** What to work on **
Please quote exactly the lines below from the line containing "if ai ≤ 0 then count" to the line containing "def pvWitness_findNumOfPair : List", both lines included, and nothing else.

<<<<

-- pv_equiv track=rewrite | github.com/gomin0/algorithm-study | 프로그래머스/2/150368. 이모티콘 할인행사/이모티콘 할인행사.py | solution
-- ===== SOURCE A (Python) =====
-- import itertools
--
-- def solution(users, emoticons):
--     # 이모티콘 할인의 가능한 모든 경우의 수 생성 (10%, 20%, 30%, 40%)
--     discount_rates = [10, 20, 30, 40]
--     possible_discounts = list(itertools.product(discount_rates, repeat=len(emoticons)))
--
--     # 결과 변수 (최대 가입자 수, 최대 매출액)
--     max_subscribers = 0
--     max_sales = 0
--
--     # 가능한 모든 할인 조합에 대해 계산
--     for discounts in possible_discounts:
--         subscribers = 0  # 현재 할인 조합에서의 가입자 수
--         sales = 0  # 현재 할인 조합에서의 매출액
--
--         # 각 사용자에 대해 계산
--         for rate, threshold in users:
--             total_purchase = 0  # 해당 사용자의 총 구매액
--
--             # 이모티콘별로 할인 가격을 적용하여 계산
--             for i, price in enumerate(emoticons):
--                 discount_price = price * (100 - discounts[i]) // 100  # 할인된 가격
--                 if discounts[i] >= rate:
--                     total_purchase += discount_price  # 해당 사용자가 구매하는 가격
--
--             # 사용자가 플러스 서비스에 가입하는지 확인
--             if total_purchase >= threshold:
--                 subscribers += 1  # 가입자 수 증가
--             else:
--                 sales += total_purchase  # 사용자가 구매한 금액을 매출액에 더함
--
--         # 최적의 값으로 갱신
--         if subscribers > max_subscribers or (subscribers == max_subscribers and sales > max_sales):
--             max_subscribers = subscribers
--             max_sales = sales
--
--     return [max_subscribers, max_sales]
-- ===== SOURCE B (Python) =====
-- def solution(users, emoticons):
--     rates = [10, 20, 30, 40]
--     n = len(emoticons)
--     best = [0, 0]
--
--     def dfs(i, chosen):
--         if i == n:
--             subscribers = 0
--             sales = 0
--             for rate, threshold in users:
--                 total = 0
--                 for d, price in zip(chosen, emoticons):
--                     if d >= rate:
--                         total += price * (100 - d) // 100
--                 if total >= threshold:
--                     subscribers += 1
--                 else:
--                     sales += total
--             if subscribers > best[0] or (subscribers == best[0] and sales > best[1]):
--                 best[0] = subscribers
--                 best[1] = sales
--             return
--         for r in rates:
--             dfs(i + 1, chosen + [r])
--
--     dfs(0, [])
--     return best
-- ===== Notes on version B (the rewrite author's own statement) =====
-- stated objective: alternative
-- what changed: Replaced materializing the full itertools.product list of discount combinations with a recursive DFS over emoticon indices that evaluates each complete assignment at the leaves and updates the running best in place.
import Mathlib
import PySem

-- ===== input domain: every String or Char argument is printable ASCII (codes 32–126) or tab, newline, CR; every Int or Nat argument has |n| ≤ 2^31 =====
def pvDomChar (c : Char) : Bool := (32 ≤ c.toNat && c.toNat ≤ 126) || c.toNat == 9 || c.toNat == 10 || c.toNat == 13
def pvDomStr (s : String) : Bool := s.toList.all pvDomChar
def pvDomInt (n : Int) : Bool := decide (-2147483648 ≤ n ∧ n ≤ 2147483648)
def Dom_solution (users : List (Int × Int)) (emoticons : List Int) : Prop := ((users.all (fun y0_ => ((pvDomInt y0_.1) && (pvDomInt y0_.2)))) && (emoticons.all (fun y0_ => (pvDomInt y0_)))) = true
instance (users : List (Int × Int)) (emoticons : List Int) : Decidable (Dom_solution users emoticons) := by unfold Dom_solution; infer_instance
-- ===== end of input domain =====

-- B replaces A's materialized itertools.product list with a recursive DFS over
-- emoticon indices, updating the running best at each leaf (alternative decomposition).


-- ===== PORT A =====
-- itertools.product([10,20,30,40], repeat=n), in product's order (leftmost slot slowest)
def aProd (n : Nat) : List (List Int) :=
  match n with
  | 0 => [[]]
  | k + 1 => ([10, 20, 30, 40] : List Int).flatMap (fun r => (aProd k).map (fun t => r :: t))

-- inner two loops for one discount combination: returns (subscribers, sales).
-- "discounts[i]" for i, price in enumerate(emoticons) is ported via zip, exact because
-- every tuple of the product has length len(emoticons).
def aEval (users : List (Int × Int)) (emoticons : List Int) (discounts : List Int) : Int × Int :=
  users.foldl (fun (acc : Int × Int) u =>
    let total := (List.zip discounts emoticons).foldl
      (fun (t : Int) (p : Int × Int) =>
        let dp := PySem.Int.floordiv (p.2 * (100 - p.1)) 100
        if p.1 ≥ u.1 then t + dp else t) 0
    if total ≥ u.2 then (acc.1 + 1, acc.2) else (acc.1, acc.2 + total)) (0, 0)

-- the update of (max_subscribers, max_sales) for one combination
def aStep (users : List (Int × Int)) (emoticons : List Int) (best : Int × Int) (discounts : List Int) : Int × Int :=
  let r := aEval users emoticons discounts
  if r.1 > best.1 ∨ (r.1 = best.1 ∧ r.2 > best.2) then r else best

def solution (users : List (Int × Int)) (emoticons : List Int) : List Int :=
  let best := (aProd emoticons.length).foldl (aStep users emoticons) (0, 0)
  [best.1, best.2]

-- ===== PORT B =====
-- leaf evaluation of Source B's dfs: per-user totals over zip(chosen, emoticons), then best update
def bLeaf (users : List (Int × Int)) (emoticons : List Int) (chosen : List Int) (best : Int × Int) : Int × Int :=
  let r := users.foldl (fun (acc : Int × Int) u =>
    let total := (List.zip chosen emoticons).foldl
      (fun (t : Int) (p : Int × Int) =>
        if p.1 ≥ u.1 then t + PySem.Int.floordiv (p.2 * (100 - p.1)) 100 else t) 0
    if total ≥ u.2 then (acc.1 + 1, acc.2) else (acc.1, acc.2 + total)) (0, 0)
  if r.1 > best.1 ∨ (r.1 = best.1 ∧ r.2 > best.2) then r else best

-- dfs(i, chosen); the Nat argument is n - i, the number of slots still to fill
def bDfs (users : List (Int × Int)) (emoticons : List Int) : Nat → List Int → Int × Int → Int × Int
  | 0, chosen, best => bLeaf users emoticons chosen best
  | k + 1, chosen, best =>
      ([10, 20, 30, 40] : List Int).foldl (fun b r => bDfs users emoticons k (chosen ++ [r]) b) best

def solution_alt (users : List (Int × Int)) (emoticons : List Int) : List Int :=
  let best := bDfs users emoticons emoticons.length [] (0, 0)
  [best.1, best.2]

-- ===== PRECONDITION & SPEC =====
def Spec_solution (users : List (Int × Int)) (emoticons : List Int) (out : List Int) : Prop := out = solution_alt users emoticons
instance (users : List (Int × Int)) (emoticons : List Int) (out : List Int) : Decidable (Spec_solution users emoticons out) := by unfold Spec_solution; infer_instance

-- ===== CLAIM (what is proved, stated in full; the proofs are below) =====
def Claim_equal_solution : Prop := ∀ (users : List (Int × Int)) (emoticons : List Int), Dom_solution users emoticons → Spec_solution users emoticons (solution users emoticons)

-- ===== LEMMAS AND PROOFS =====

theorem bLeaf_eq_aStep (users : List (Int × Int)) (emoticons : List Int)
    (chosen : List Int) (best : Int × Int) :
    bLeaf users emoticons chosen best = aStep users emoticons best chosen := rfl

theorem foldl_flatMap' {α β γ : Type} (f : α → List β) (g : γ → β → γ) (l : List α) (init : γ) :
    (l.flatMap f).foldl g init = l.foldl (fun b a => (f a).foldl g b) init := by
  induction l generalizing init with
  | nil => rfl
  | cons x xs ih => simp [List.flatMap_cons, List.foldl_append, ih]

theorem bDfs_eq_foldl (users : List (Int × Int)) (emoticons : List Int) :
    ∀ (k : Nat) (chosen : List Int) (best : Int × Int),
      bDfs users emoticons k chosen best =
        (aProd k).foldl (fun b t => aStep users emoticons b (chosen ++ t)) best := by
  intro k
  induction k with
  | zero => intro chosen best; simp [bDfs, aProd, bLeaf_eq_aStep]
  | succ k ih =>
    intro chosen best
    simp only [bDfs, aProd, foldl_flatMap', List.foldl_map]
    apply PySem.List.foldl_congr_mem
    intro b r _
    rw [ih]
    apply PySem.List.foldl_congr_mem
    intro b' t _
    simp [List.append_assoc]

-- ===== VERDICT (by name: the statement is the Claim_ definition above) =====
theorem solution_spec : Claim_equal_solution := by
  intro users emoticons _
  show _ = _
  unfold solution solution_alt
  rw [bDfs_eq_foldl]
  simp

>>>>
<<<<

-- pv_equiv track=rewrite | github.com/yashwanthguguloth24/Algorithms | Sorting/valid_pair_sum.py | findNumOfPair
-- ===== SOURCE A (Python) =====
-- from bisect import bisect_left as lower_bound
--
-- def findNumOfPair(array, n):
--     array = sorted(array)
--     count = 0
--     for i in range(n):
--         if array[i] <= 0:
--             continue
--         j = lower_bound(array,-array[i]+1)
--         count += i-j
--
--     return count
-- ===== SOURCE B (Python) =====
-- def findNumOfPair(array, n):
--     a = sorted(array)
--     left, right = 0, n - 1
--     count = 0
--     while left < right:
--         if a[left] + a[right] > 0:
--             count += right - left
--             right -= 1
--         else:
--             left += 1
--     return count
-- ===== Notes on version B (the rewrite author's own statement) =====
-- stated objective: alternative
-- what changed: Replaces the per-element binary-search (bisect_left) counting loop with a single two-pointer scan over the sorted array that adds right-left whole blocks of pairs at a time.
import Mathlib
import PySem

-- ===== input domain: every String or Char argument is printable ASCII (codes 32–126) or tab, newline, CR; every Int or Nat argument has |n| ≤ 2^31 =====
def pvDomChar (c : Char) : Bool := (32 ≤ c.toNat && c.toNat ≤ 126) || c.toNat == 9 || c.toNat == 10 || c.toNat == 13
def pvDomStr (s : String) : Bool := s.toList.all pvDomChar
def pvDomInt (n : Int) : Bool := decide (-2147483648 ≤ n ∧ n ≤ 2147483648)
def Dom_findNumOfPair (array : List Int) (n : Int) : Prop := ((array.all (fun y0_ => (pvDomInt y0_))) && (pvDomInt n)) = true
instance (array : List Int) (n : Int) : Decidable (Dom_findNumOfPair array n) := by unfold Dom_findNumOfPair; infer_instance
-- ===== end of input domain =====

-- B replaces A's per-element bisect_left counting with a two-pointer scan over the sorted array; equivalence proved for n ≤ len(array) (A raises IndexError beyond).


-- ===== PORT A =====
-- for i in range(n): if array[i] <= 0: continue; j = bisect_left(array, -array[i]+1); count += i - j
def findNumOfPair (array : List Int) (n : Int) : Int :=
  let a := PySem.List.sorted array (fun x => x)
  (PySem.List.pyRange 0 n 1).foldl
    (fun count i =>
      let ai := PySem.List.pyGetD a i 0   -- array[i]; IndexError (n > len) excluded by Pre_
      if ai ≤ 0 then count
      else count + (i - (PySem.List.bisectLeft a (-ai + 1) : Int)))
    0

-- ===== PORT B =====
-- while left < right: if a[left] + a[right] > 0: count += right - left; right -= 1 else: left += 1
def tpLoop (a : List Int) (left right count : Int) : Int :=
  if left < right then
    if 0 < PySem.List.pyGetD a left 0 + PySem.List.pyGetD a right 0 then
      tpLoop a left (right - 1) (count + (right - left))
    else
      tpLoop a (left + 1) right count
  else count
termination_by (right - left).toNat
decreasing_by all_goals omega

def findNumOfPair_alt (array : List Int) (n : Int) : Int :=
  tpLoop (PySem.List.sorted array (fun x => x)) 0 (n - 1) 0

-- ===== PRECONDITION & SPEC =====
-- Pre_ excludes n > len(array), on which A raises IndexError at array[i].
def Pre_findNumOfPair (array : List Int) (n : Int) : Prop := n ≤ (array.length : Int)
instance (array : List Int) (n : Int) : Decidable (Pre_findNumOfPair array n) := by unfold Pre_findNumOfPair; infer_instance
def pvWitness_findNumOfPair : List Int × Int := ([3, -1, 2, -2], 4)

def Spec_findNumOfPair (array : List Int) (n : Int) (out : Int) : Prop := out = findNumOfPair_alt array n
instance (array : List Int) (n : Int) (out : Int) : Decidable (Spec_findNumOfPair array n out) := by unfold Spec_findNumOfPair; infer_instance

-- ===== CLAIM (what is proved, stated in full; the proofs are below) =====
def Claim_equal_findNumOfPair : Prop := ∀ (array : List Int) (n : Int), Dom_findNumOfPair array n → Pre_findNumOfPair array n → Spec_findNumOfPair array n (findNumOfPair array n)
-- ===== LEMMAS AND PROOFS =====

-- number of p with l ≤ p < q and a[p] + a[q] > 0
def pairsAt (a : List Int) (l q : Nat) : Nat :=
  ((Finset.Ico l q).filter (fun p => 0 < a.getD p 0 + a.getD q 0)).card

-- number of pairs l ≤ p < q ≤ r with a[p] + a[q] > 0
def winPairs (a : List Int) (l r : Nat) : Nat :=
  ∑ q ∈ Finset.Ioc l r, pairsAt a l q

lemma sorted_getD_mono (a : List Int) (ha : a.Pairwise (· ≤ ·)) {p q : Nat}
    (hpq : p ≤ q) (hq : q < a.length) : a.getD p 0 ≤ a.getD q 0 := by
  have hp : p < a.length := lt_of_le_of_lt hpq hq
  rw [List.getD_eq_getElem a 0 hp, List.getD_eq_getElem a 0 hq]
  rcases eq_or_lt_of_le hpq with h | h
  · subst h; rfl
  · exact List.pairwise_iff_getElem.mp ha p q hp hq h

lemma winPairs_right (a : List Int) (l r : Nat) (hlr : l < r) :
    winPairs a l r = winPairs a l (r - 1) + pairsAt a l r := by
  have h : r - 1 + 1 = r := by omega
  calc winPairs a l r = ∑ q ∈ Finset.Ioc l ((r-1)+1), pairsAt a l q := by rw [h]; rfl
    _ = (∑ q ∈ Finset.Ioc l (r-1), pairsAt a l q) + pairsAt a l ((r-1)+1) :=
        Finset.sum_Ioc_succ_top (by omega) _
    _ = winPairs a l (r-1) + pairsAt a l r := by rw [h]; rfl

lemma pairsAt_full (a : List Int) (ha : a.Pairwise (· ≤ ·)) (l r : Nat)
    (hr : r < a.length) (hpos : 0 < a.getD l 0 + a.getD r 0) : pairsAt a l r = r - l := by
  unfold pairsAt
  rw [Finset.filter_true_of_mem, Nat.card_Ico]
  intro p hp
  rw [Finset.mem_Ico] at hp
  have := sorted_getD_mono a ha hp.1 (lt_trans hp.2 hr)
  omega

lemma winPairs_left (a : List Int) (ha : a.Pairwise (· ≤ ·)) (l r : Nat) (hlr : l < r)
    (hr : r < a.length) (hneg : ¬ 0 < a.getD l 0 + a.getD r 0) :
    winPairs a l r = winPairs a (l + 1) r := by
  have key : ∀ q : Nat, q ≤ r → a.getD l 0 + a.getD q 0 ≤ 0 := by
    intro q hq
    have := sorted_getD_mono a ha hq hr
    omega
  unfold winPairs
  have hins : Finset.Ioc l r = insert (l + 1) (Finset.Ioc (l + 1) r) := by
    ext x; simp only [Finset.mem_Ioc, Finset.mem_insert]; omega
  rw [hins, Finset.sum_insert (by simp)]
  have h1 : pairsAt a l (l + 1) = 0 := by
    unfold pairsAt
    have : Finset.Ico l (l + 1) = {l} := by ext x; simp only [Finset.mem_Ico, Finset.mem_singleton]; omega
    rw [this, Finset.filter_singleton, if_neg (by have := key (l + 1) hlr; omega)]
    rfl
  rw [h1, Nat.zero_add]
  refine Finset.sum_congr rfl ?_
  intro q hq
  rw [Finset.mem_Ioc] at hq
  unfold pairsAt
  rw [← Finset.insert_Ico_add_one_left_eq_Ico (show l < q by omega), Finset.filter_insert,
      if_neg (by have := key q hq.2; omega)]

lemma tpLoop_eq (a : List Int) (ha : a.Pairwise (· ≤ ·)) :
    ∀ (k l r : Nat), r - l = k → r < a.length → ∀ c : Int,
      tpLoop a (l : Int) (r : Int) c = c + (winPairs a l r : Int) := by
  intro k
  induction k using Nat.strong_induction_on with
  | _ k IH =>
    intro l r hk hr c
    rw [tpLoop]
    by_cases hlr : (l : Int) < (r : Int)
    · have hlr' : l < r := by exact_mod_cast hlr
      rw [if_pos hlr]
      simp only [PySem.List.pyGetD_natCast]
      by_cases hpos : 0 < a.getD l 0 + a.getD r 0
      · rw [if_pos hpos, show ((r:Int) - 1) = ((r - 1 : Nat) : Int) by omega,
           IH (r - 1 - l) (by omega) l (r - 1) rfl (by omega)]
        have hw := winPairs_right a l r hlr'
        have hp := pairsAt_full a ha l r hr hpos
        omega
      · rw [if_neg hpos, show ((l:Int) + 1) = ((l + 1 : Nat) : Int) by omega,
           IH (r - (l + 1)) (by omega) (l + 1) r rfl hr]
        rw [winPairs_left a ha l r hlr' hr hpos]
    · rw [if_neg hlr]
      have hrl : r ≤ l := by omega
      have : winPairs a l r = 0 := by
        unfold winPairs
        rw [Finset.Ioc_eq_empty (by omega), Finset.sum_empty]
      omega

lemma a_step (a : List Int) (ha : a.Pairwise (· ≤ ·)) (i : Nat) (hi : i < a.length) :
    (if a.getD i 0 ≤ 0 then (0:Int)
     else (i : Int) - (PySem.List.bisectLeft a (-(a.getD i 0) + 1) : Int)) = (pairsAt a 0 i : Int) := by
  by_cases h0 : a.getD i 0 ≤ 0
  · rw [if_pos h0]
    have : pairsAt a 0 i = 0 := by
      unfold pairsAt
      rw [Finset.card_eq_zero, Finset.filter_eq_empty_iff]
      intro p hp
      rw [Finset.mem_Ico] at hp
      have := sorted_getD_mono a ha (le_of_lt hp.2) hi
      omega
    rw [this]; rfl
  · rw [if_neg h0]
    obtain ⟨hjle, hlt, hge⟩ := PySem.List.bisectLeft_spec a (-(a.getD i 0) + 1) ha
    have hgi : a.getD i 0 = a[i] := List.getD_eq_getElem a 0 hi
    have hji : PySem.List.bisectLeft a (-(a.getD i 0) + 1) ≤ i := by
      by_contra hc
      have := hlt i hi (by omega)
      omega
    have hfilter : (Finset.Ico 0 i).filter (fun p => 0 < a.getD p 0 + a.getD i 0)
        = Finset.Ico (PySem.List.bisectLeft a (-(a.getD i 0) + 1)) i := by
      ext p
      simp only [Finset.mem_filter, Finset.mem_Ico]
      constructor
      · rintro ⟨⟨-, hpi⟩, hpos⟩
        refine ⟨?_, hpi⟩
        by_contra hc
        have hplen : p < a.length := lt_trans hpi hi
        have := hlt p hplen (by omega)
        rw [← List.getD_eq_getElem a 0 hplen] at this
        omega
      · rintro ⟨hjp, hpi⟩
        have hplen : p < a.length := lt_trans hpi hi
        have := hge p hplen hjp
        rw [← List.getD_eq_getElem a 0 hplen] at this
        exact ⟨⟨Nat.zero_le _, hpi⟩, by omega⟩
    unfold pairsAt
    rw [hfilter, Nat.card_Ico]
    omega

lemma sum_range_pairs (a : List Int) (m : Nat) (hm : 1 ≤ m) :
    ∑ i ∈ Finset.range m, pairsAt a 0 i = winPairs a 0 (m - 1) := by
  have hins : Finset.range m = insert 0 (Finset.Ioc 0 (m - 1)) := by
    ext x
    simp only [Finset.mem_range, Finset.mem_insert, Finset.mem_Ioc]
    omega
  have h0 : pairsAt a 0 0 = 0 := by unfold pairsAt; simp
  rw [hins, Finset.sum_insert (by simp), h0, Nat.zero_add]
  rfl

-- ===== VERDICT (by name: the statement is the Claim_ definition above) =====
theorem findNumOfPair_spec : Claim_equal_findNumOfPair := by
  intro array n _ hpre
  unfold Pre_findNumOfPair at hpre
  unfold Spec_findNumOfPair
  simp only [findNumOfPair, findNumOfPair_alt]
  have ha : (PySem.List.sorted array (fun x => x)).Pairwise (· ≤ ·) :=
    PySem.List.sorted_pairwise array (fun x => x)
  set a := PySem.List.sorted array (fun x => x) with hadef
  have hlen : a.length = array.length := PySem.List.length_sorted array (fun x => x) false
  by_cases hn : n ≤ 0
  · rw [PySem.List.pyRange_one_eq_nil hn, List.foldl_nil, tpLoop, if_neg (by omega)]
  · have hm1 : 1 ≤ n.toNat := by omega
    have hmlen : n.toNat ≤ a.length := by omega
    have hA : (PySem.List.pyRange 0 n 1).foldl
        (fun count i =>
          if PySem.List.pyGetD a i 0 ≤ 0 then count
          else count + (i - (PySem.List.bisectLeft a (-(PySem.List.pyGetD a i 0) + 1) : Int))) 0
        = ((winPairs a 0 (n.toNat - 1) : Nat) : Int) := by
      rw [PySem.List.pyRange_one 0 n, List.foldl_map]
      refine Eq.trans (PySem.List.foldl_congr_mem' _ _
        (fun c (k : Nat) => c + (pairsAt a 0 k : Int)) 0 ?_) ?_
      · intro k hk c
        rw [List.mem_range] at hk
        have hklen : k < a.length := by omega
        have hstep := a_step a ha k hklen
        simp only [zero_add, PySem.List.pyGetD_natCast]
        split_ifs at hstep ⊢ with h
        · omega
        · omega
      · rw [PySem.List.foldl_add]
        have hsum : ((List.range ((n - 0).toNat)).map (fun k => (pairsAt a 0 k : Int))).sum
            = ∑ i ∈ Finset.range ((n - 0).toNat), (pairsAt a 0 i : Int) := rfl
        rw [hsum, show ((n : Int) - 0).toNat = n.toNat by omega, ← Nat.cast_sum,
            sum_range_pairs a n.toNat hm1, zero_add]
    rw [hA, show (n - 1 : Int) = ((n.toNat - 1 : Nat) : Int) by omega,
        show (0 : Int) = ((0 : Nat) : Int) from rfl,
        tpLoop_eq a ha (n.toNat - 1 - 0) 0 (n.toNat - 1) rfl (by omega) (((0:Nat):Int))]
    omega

>>>>

** Result for this task **
      if ai ≤ 0 then count
      else count + (i - (PySem.List.bisectLeft a (-ai + 1) : Int)))
    0

-- ===== PORT B =====
-- while left < right: if a[left] + a[right] > 0: count += right - left; right -= 1 else: left += 1
def tpLoop (a : List Int) (left right count : Int) : Int :=
  if left < right then
    if 0 < PySem.List.pyGetD a left 0 + PySem.List.pyGetD a right 0 then
      tpLoop a left (right - 1) (count + (right - left))
    else
      tpLoop a (left + 1) right count
  else count
termination_by (right - left).toNat
decreasing_by all_goals omega

def findNumOfPair_alt (array : List Int) (n : Int) : Int :=
  tpLoop (PySem.List.sorted array (fun x => x)) 0 (n - 1) 0

-- ===== PRECONDITION & SPEC =====
-- Pre_ excludes n > len(array), on which A raises IndexError at array[i].
def Pre_findNumOfPair (array : List Int) (n : Int) : Prop := n ≤ (array.length : Int)
instance (array : List Int) (n : Int) : Decidable (Pre_findNumOfPair array n) := by unfold Pre_findNumOfPair; infer_instance
def pvWitness_findNumOfPair : List Int × Int := ([3, -1, 2, -2], 4)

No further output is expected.